Saleem Mughal

Personal information
- Full name: Mohammad Saleem Mughal
- Born: 4 March 1978 (age 48) Sheikhupura, Punjab, Pakistan
- Batting: Right-handed
- Bowling: Right-arm off-spin

Domestic team information
- 1998–99: Water and Power Development Authority
- 1999–2000: Lahore Division
- 2000–01 to 2002–03: Sheikhupura
- 2001–02 to 2013–14: Sui Northern Gas Pipelines

Career statistics
| Competition | FC | List A |
| Matches | 70 | 62 |
| Runs scored | 3142 | 1862 |
| Batting average | 32.72 | 45.71 |
| 100s/50s | 6/18 | 1/14 |
| Top score | 193 | 133 not out |
| Balls bowled | 2090 | 1702 |
| Wickets | 18 | 29 |
| Bowling average | 56.55 | 46.34 |
| 5 wickets in innings | 0 | 0 |
| 10 wickets in match | 0 | – |
| Best bowling | 3/40 | 3/30 |
| Catches/stumpings | 50/– | 26/– |
- Source: Cricinfo, 20 January 2015

= Saleem Mughal =

Pakistani cricketer (born 1978)

Mohammad Saleem Mughal (born 4 March 1978) is a Pakistani former cricketer. A right-handed batsman and right-arm off-spin bowler, he played first-class cricket from 1998 to 2014.

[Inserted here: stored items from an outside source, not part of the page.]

theorem pv_modify_modify (D : PySem.Dict String Int) (r : String) (a b : Int) :
    (D.modify r 0 (· + a)).modify r 0 (· + b) = D.modify r 0 (· + (a + b)) := by
  unfold PySem.Dict.modify
  rw [PySem.Dict.getD_insert_self, PySem.Dict.insert_insert_self]
  ring_nf

theorem pv_insert_getD_self (D : PySem.Dict String Int) (r : String)
    (hnd : D.keys.Nodup) (h : D.contains r = true) :
    D.insert r (D.getD r 0) = D := by
  apply PySem.Dict.ext
  rw [PySem.Dict.items_insert_of_contains _ _ h]
  conv_rhs => rw [← List.map_id D.items]
  apply List.map_congr_left
  intro p hp
  obtain ⟨k, v⟩ := p
  by_cases hk : k = r
  · subst hk
    have := PySem.Dict.getD_of_mem_items D hp hnd 0
    simp [this]
  · simp [hk]

theorem pv_modify_nodup (D : PySem.Dict String Int) (r : String) (f : Int → Int)
    (hnd : D.keys.Nodup) : (D.modify r 0 f).keys.Nodup := by
  unfold PySem.Dict.modify
  exact PySem.Dict.nodup_keys_insert _ _ _ hnd

theorem pv_insert_comm (d : PySem.Dict String Int) (r r' : String) (v : Int)
    (hr : d.contains r = true) (hr' : d.contains r' = false) :
    (d.insert r v).insert r' 0 = (d.insert r' 0).insert r v := by
  have hne : r' ≠ r := fun h => by subst h; rw [hr] at hr'; exact absurd hr' (by simp)
  have h1 : (d.insert r v).contains r' = false := by
    rw [PySem.Dict.contains_insert]; simp [hne, hr']
  have h2 : (d.insert r' 0).contains r = true := by
    rw [PySem.Dict.contains_insert]; simp [hr]
  apply PySem.Dict.ext
  rw [PySem.Dict.items_insert_of_not_contains _ _ h1,
      PySem.Dict.items_insert_of_contains _ _ hr,
      PySem.Dict.items_insert_of_contains _ _ h2,
      PySem.Dict.items_insert_of_not_contains _ _ hr']
  rw [List.map_append]
  simp [hne]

Saleem Mughal's most successful first-class season was 1999–2000, when he scored 693 runs at an average of 53.76, with three centuries, including his highest score of 193 for Lahore Division in an innings victory over Hyderabad. His highest List A score was 133 not out, when he captained Sheikhupura against Public Works Department in 2002–03.